I spoke with my tailor a while back and he said that it is common for them to remake the entire suit if it gets messed up. You'll have to probably go back and forth with them a couple times. They may well tell you to send it to their tailor in Vancouver if that is what they do now - but hopefully they will tell you to take it to a local tailor to have him 'take a look at it' to see if it can be fixed / verify something is wrong. This is what they have done to me with my messed up shirt order.

If you have any more questions you can PM me, I will be seeing my tailor this weekend and can ask for some advice for you on how to work a 'return', etc.

Cheers,

Josh


----------



## Sylvestre (Dec 29, 2007)

Also dipped my toe in the water and ordered 3 shirts while they were here in Toronto. This was based on others who raved about the quality of the shirts for the price. Sadly, I was not impressed. 

I chose a white herringbone and a blue herringbone in egyptian cotoon and a black w/ thin, vertical stripes (not pin-stripe) in oxford cotton.
When I received the shirts, I was not terribly impressed with the material, but it was the fit that really surprised me. 

I would think that, with measurements, the shirts would still fit better than an OTR however that was not the case. There was at least 5-6" of excess material along the waist, at the back of the shirt. Strangely, the front fit quite well however the back means that it billows out an incredible amount.

The white and blue shirts were done w/ french cuffs however the holes clearly do not line up well, to the point that the cuff is skewed quite badly when worn.

Personally, despite the ~$50 I paid, I won't use them again.


----------



## bacid (Nov 9, 2007)

Reading these reviews is very depressing.

I was hoping Maxwell's would be as good as they say.

Blizzak: I'm in Ottawa, where would you suggest I get a MTM at a reasonable price?


----------



## Fadi Q. (Mar 7, 2008)

bacid said:


> Reading these reviews is very depressing.
> 
> I was hoping Maxwell's would be as good as they say.
> 
> Blizzak: I'm in Ottawa, where would you suggest I get a MTM at a reasonable price?


bacid, I am from Ottawa as well.

Have you heard of Bolandi Classics? They are a Canadian label with best quality of service and moderate pricing (my suit landed at $950). I was introduced by a colleague of mine and had the pleasure of using their services in Fall 2007.

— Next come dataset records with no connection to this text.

-- Python's min(cands, key=…) returns c when c is in the list and strictly below every other element
theorem pvMin2_unique (l : List (Int × Int × String)) (c : Int × Int × String)
    (hc : c ∈ l) (hall : ∀ b ∈ l, b = c ∨ pvLt (c.1, c.2.1) (b.1, b.2.1)) :
    PySem.List.min2? l (fun t => t.1) (fun t => t.2.1) = some c := by
  rw [pvMin2_eq]
  cases l with
  | nil => simp at hc
  | cons d t =>
    rw [List.foldl_cons]
    show t.foldl pvMinStep (some d) = some c
    have hrest : ∀ b ∈ t, b = c ∨ pvLt (c.1, c.2.1) (b.1, b.2.1) :=
      fun b hb => hall b (List.mem_cons_of_mem _ hb)
    by_cases hdc : d = c
    · rw [hdc]
      exact pvK1 t c hrest
    · have hlt := (hall d List.mem_cons_self).resolve_left hdc
      have hc' : c ∈ t := (List.mem_cons.mp hc).resolve_left (fun h => hdc h.symm)
      exact pvK2 t c d hc' hrest hlt

-- the candidate of the quadrant containing the row-major first hit wins B's min
theorem pvPick (grille : List (List Int)) (W : List (Int × Int))
    (quads : List (String × Int × Int × Int × Int)) (a : Int × Int) (lab : String)
    (hsub : ∀ q ∈ quads, ∀ pr ∈ pvQuadPairs q.2.1 q.2.2.1 q.2.2.2.1 q.2.2.2.2, pr ∈ W)
    (hamem : ∃ q ∈ quads, q.1 = lab ∧ a ∈ pvQuadPairs q.2.1 q.2.2.1 q.2.2.2.1 q.2.2.2.2)
    (hdisj : ∀ q ∈ quads, a ∈ pvQuadPairs q.2.1 q.2.2.1 q.2.2.2.1 q.2.2.2.2 → q.1 = lab)
    (hpa : pvP grille a = true)
    (hmin : ∀ b ∈ W, pvP grille b = true → a = b ∨ pvLt a b) :
    PySem.List.min2? (quads.foldl (pvStep grille) []) (fun t => t.1) (fun t => t.2.1) =
      some (a.1, a.2, lab) := by
  obtain ⟨q0, hq0, hq0lab, haq0⟩ := hamem
  have hfind : (pvQuadPairs q0.2.1 q0.2.2.1 q0.2.2.2.1 q0.2.2.2.2).find? (fun pr => pvP grille pr) =
      some a := by
    apply pvFind_eq_some (pvQuad_pairwise _ _ _ _) haq0 hpa
    intro b hb hpb
    rcases hmin b (hsub q0 hq0 b hb) hpb with rfl | h
    · unfold pvLt
      omega
    · unfold pvLt at h ⊢
      omega
  apply pvMin2_unique
  · rw [pvFold_mem]
    refine Or.inr ⟨q0, hq0, ?_, hq0lab.symm⟩
    simpa using hfind
  · intro b hb
    rw [pvFold_mem] at hb
    rcases hb with h | ⟨q, hq, hfq, hlab⟩
    · simp at h
    · obtain ⟨hbq, hpb, _⟩ := pvFind_min (pvQuad_pairwise _ _ _ _) hfq
      rcases hmin _ (hsub q hq _ hbq) hpb with heq | hlt
      · left
        have hq1 : q.1 = lab := hdisj q hq (heq ▸ hbq)
        obtain ⟨bi, bj, bl⟩ := b
        obtain ⟨ai, aj⟩ := a
        simp only [Prod.mk.injEq] at heq
        simp only [Prod.mk.injEq]
        exact ⟨heq.1.symm, heq.2.symm, hlab.trans hq1⟩
      · right
        exact hlt

-- both sides, after A's loops have been characterised: the window's find? vs B's quadrant min
theorem pvFinal (grille : List (List Int)) (x y delta mi mj : Int)
    (hmi : mi = x + delta / 2) (hmj : mj = y + delta / 2) :
    (some ((List.find? (fun pr => pvP grille pr) (pvQuadPairs x (x + delta) y (y + delta))).map
        (fun p => pvClsA mi mj p.1 p.2))).getD none =
      (match PySem.List.min2?
          (([("BD", x, mi, y, mj), ("BG", x, mi, mj, y + delta),
             ("HD", mi, x + delta, y, mj), ("HG", mi, x + delta, mj, y + delta)] :
            List (String × Int × Int × Int × Int)).foldl (pvStep grille) [])
          (fun c => c.1) (fun c => c.2.1) with
       | none => none
       | some c => some c.2.2) := by
  have hsub : ∀ q ∈ ([("BD", x, mi, y, mj), ("BG", x, mi, mj, y + delta),
        ("HD", mi, x + delta, y, mj), ("HG", mi, x + delta, mj, y + delta)] :
        List (String × Int × Int × Int × Int)),
      ∀ pr ∈ pvQuadPairs q.2.1 q.2.2.1 q.2.2.2.1 q.2.2.2.2,
        pr ∈ pvQuadPairs x (x + delta) y (y + delta) := by
    intro q hq pr hpr
    rw [pvMem_quad]
    fin_cases hq <;>
      · rw [pvMem_quad] at hpr
        dsimp at hpr ⊢
        omega
  cases hf : (pvQuadPairs x (x + delta) y (y + delta)).find? (fun pr => pvP grille pr) with
  | none =>
    have hnone : ∀ q ∈ ([("BD", x, mi, y, mj), ("BG", x, mi, mj, y + delta),
          ("HD", mi, x + delta, y, mj), ("HG", mi, x + delta, mj, y + delta)] :
          List (String × Int × Int × Int × Int)),
        (pvQuadPairs q.2.1 q.2.2.1 q.2.2.2.1 q.2.2.2.2).find? (fun pr => pvP grille pr) = none := by
      intro q hq
      rw [List.find?_eq_none]
      intro pr hpr
      have := List.find?_eq_none.mp hf pr (hsub q hq pr hpr)
      simpa using this
    rw [pvFold_nil grille _ [] hnone]
    rfl
  | some a =>
    obtain ⟨haW, hpa, hmin⟩ := pvFind_min (pvQuad_pairwise _ _ _ _) hf
    rw [pvMem_quad] at haW
    have hmain : PySem.List.min2?
        (([("BD", x, mi, y, mj), ("BG", x, mi, mj, y + delta),
           ("HD", mi, x + delta, y, mj), ("HG", mi, x + delta, mj, y + delta)] :
          List (String × Int × Int × Int × Int)).foldl (pvStep grille) [])
        (fun c => c.1) (fun c => c.2.1) = some (a.1, a.2, pvClsA mi mj a.1 a.2) := by
      apply pvPick grille (pvQuadPairs x (x + delta) y (y + delta)) _ a _ hsub _ _ hpa hmin
      · by_cases hi : a.1 < mi <;> by_cases hj : a.2 < mj
        · exact ⟨("BD", x, mi, y, mj), by simp, by simp [pvClsA, hi, hj],
            by rw [pvMem_quad]; dsimp only; exact ⟨haW.1, hi, haW.2.2.1, hj⟩⟩
        · refine ⟨("BG", x, mi, mj, y + delta), by simp, ?_, ?_⟩
          · have hj' : mj ≤ a.2 := by omega
            simp [pvClsA, hi, hj, hj']
          · rw [pvMem_quad]
            dsimp only
            exact ⟨haW.1, hi, by omega, haW.2.2.2⟩
        · refine ⟨("HD", mi, x + delta, y, mj), by simp, ?_, ?_⟩
          · have hi' : mi ≤ a.1 := by omega
            simp [pvClsA, hi, hj, hi']
          · rw [pvMem_quad]
            dsimp only
            exact ⟨by omega, haW.2.1, haW.2.2.1, hj⟩
        · refine ⟨("HG", mi, x + delta, mj, y + delta), by simp, ?_, ?_⟩
          · have hi' : mi ≤ a.1 := by omega
            have hj' : mj ≤ a.2 := by omega
            simp [pvClsA, hi, hj, hi', hj']
          · rw [pvMem_quad]
            dsimp only
            exact ⟨by omega, haW.2.1, by omega, haW.2.2.2⟩
      · intro q hq haq
        rw [pvMem_quad] at haq
        fin_cases hq <;>
          · dsimp at haq ⊢
            unfold pvClsA
            split_ifs <;> first | rfl | omega
    rw [hmain]
    rfl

Hope this helps - https://www.bolandiclassics.com

They do something called semi-bespoke suiting. You can actually book a consultation at your home or office (I believe it is free of charge)


----------



## Beanboy (May 26, 2009)

*Chan Tailor visiting Toronto*

Has anyone tried Chan Tailor from HK before? They are coming to Toronto next week. I forgot which hotel, have to look it up.

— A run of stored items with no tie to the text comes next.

-- pv_equiv track=rewrite | github.com/YuriHe/review_basic | 1710. Maximum Units on a Truck.py | maximumUnits
-- ===== SOURCE A (Python) =====
-- from typing import List
--
-- def maximumUnits(boxTypes: List[List[int]], truckSize: int) -> int:
--     # # 1SOLUTION: sort+greedy+nested loop
--     res = 0
--     # sort based on unit
--     boxTypes.sort(key=lambda x: -x[1])
--
--     # used box 0 to truckSize or cur box
--     used = 0
--     for part in boxTypes:
--         box = part[0]
--         unit = part[1]
--         cur = box
--         while used < truckSize and cur > 0:
--             res += unit
--             cur -= 1
--             used += 1
--     return res
--
--     # 2SOLUTION: sort+greedy+one pass
--     res = 0
--     # sort based on unit
--     boxTypes.sort(key=lambda x: -x[1])
--
--     # used box 0 to truckSize or cur box
--     used = 0
--     for box, unit in boxTypes:
--         if box < truckSize:
--             res += box * unit
--             truckSize -= box
--         else:
--             res += truckSize * unit
--             return res
--     return res
-- ===== SOURCE B (Python) =====
-- from typing import List
--
-- def maximumUnits(boxTypes: List[List[int]], truckSize: int) -> int:
--     # one pass over the boxes sorted by unit descending; clamp each take to the
--     # remaining capacity instead of loading item by item
--     res = 0
--     remaining = truckSize
--     for part in sorted(boxTypes, key=lambda x: -x[1]):
--         take = min(part[0], remaining)
--         if take > 0:
--             res += take * part[1]
--             remaining -= take
--     return res
-- ===== Notes on version B (the rewrite author's own statement) =====
-- stated objective: faster
-- what changed: A loads the truck one item at a time in an inner while loop over each box; B computes each box's clamped contribution min(box, remaining) in a single arithmetic step per box, so the inner loop disappears.
import Mathlib
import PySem

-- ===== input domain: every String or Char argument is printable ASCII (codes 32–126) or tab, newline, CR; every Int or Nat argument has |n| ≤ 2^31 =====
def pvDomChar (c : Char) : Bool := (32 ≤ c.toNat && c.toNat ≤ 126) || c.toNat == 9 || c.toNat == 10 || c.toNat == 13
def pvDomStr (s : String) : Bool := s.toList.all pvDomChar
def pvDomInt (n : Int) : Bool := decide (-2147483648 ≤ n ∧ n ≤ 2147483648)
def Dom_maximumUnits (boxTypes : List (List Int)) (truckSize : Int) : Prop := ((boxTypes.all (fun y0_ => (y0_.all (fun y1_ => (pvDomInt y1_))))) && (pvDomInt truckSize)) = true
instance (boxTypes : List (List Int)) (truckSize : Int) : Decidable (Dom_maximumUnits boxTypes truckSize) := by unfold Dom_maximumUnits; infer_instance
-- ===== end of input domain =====

-- B replaces A's item-by-item inner while loop by a single clamped take per box
-- (one pass after sorting); equivalence is about the RETURN value only — A sorts
-- boxTypes in place, B does not mutate its argument.

-- ===== PORT A =====
-- the inner 'while used < truckSize and cur > 0' loop, state (res, used, cur)
def pvWhileA (truckSize unit : Int) (res used cur : Int) : Int × Int :=
  if used < truckSize ∧ 0 < cur then
    pvWhileA truckSize unit (res + unit) (used + 1) (cur - 1)
  else (res, used)
termination_by cur.toNat
decreasing_by omega

def maximumUnits (boxTypes : List (List Int)) (truckSize : Int) : Int :=
  let sortedBoxes := PySem.List.sorted boxTypes (fun x => -(PySem.List.pyGetD x 1 0)) false
  (sortedBoxes.foldl (fun (st : Int × Int) part =>
      let box := PySem.List.pyGetD part 0 0
      let unit := PySem.List.pyGetD part 1 0
      pvWhileA truckSize unit st.1 st.2 box) (0, 0)).1

-- ===== PORT B =====
def maximumUnits_alt (boxTypes : List (List Int)) (truckSize : Int) : Int :=
  (PySem.List.sorted boxTypes (fun x => -(PySem.List.pyGetD x 1 0)) false).foldl
    (fun (st : Int × Int) part =>
      let take := min (PySem.List.pyGetD part 0 0) st.2
      if 0 < take then (st.1 + take * PySem.List.pyGetD part 1 0, st.2 - take) else st)
    (0, truckSize) |>.1

-- ===== PRECONDITION & SPEC =====
-- Pre_ excludes only inputs where A raises IndexError (a box entry shorter than two elements).
def Pre_maximumUnits (boxTypes : List (List Int)) (truckSize : Int) : Prop :=
  ∀ part ∈ boxTypes, 2 ≤ part.length
instance (boxTypes : List (List Int)) (truckSize : Int) : Decidable (Pre_maximumUnits boxTypes truckSize) := by
  unfold Pre_maximumUnits; infer_instance

def pvWitness_maximumUnits : List (List Int) × Int := ([[1, 3], [2, 2], [3, 1]], 4)

def Spec_maximumUnits (boxTypes : List (List Int)) (truckSize : Int) (out : Int) : Prop := out = maximumUnits_alt boxTypes truckSize
instance (boxTypes : List (List Int)) (truckSize : Int) (out : Int) : Decidable (Spec_maximumUnits boxTypes truckSize out) := by unfold Spec_maximumUnits; infer_instance

-- ===== CLAIM (what is proved, stated in full; the proofs are below) =====
def Claim_equal_maximumUnits : Prop := ∀ (boxTypes : List (List Int)) (truckSize : Int), Dom_maximumUnits boxTypes truckSize → Pre_maximumUnits boxTypes truckSize → Spec_maximumUnits boxTypes truckSize (maximumUnits boxTypes truckSize)

-- ===== LEMMAS AND PROOFS =====

-- closed form of the inner while loop: it loads max 0 (min cur (truckSize - used)) items
theorem pvWhileA_closed (truckSize unit : Int) :
    ∀ (n : Nat) (cur : Int), cur.toNat ≤ n → ∀ res used : Int,
      pvWhileA truckSize unit res used cur =
      (res + max 0 (min cur (truckSize - used)) * unit,
       used + max 0 (min cur (truckSize - used))) := by
  intro n
  induction n with
  | zero =>
    intro cur hc res used
    rw [pvWhileA]
    have h0 : cur ≤ 0 := by omega
    have : ¬ (used < truckSize ∧ 0 < cur) := by omega
    rw [if_neg this]
    have ht : max 0 (min cur (truckSize - used)) = 0 := by omega
    rw [ht]; ring_nf
  | succ n ih =>
    intro cur hc res used
    rw [pvWhileA]
    by_cases h : used < truckSize ∧ 0 < cur
    · rw [if_pos h]
      rw [ih (cur - 1) (by omega)]
      have ht : max 0 (min (cur - 1) (truckSize - (used + 1)))
          = max 0 (min cur (truckSize - used)) - 1 := by omega
      rw [ht]
      exact Prod.ext (by ring) (by ring)
    · rw [if_neg h]
      have ht : max 0 (min cur (truckSize - used)) = 0 := by omega
      rw [ht]; ring_nf

-- the two folds agree when B's remaining capacity mirrors A's used count
theorem pvFold_agree (truckSize : Int) :
    ∀ (l : List (List Int)) (res used remaining : Int), remaining = truckSize - used →
      (l.foldl (fun (st : Int × Int) part =>
          let box := PySem.List.pyGetD part 0 0
          let unit := PySem.List.pyGetD part 1 0
          pvWhileA truckSize unit st.1 st.2 box) (res, used)).1 =
      (l.foldl (fun (st : Int × Int) part =>
          let take := min (PySem.List.pyGetD part 0 0) st.2
          if 0 < take then (st.1 + take * PySem.List.pyGetD part 1 0, st.2 - take) else st)
        (res, remaining)).1 := by
  intro l
  induction l with
  | nil => intro res used remaining h; rfl
  | cons part rest ih =>
    intro res used remaining h
    simp only [List.foldl_cons]
    rw [pvWhileA_closed truckSize (PySem.List.pyGetD part 1 0)
        (PySem.List.pyGetD part 0 0).toNat (PySem.List.pyGetD part 0 0) (le_refl _)]
    by_cases hp : 0 < min (PySem.List.pyGetD part 0 0) remaining
    · rw [if_pos hp]
      have ht : max 0 (min (PySem.List.pyGetD part 0 0) (truckSize - used))
          = min (PySem.List.pyGetD part 0 0) remaining := by omega
      rw [ht]
      exact ih _ _ _ (by omega)
    · rw [if_neg hp]
      have ht : max 0 (min (PySem.List.pyGetD part 0 0) (truckSize - used)) = 0 := by omega
      rw [ht]
      simpa using ih res used remaining h

-- ===== VERDICT (by name: the statement is the Claim_ definition above) =====
theorem maximumUnits_spec : Claim_equal_maximumUnits := by
  intro boxTypes truckSize _ _
  unfold Spec_maximumUnits maximumUnits maximumUnits_alt
  exact pvFold_agree truckSize _ 0 0 truckSize (by ring)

There's so much mixed feedback from Maxwell, I think I'd better stick with something local for suits. May just try out their shirts for regular wear if its a good bargain.


----------



## GBR (Aug 10, 2005)

Beanboy said:


> Has anyone tried Chan Tailor from HK before? They are coming to Toronto next week. I forgot which hotel, have to look it up.
> 
> There's so much mixed feedback from Maxwell, I think I'd better stick with something local for suits. May just try out their shirts for regular wear if its a good bargain.


Trying running a search. You would find that they are well known on here and generally well thought of.


----------



## Mithras (Apr 21, 2006)

I’m in the same boat (though I got into it about 8 years ago…).

Had a suit made (navy with a dark grey nailhead). The pants are great. Well made, good fit (though like you the seat and thighs are somewhat baggy). The jacket though… Oh the jacket… I’m a 44R with a 35 in. waist, so a 9in drop. I have big 20 inch shoulders and a big chest. 

The front of the jacket has darts but somehow it still seems that the jacket measurements are 47in chest, 47 in waist!! (I know this isn’t true, but the jacket just falls straight down from the shoulders). The jacket had so much shoulder padding I could have used it for football. And the arm holes seem to start around ½ - 1/3rd of the way up the jacket. It looked preposterous. 

If I had to describe the jacket cut in one sentence it would be; “Think of a 50XL jacket made with a smaller chest and then cut 8 in off the bottom.”

Pants are nice though. I still wear them as odd trousers.


----------



## ccsabathia (Jun 19, 2008)

Do not waste time with Maxwell! I ordered shirts with them and they are a disaster. They tend to 'err on the side of caution' and 'pad' the measurements - shoulders an inch bigger, shirt length an inch bigger, sleeve length an inch bigger, sleeve width an inch bigger, torso an inch bigger, etc. 
Maybe their conservative fit is suitable for older clients with large bodies but if you want a trim, slim fit then I suggest you look elsewhere.


----------



## golfei (Mar 19, 2012)

Don't use them!

A more recent purchase 2012. Too bad i didn't find this thread before i ordered from them. Most of the feedback was positive, though mostly old so all the pricing was substantially lower. This year, I spend over $1000 for a suit, pair of pants and 3 shirts. Prices are almost the same as a made to measure sale here for suits, so very little difference. 

The pants fit ok. The shirts, i'm still trying to decide if they are usable; i ordered french cuffs, and they are so tight, that i can't slide my arm out to see the watch, they are like hand cuffs. Plus there are definite measurement errors. When i got measured, i asked him what he thought about the width of the sleeve, he says too big. After getting my shirts, the sleeves are wider than any shirts i own off the rack. My arms are smaller, not bigger than the average person.

Finally, the suit. It was so tight at the midsection, then when buttoned up it was almost as if there was some sort of invisible cage keeping the top huge and midsection tight. Plus it led to some really weird fold lines. The buttons weren't even sewn on in a straight line. I complained to Maxwell about the suit, given that it was a waste, and they offered complementary tailoring at a local shop for it. I thought that was pretty decent. I went to the shop, had him alter it once, it didn't get rid of the fold lines, so got him to alter it again, and he said he had to take it all apart. In the end, he could not make a suit look like a suit, and the fold lines are still there. That was Jaffar's tailoring. Never even offered to try fixing it again, after the second time. Since then I've met tailors who showed how it's possible to fix something like that, so obviously he wasn't that good. Its a big job though, pricey, so I'm not going to, rather just get a new suit. The suit quality looks only marginally better than the $200 suit I have that is usable. If you want to gamble, waste $1000 and have nothing to show for it, use Maxwells.


----------



## Beanboy (May 26, 2009)

golfei said:


> Don't use them!
> 
> A more recent purchase 2012. Too bad i didn't find this thread before i ordered from them. Most of the feedback was positive, though mostly old so all the pricing was substantially lower. This year, I spend over $1000 for a suit, pair of pants and 3 shirts. Prices are almost the same as a made to measure sale here for suits, so very little difference.
> 
> ...


Thanks for sharing. I wasn't going to try them anymore. Its quite sad, it used to be such a great place to get cheap custom made suit with decent quality. Now that if you can't even wear them.... its kind of borderlining being a SCAM!


----------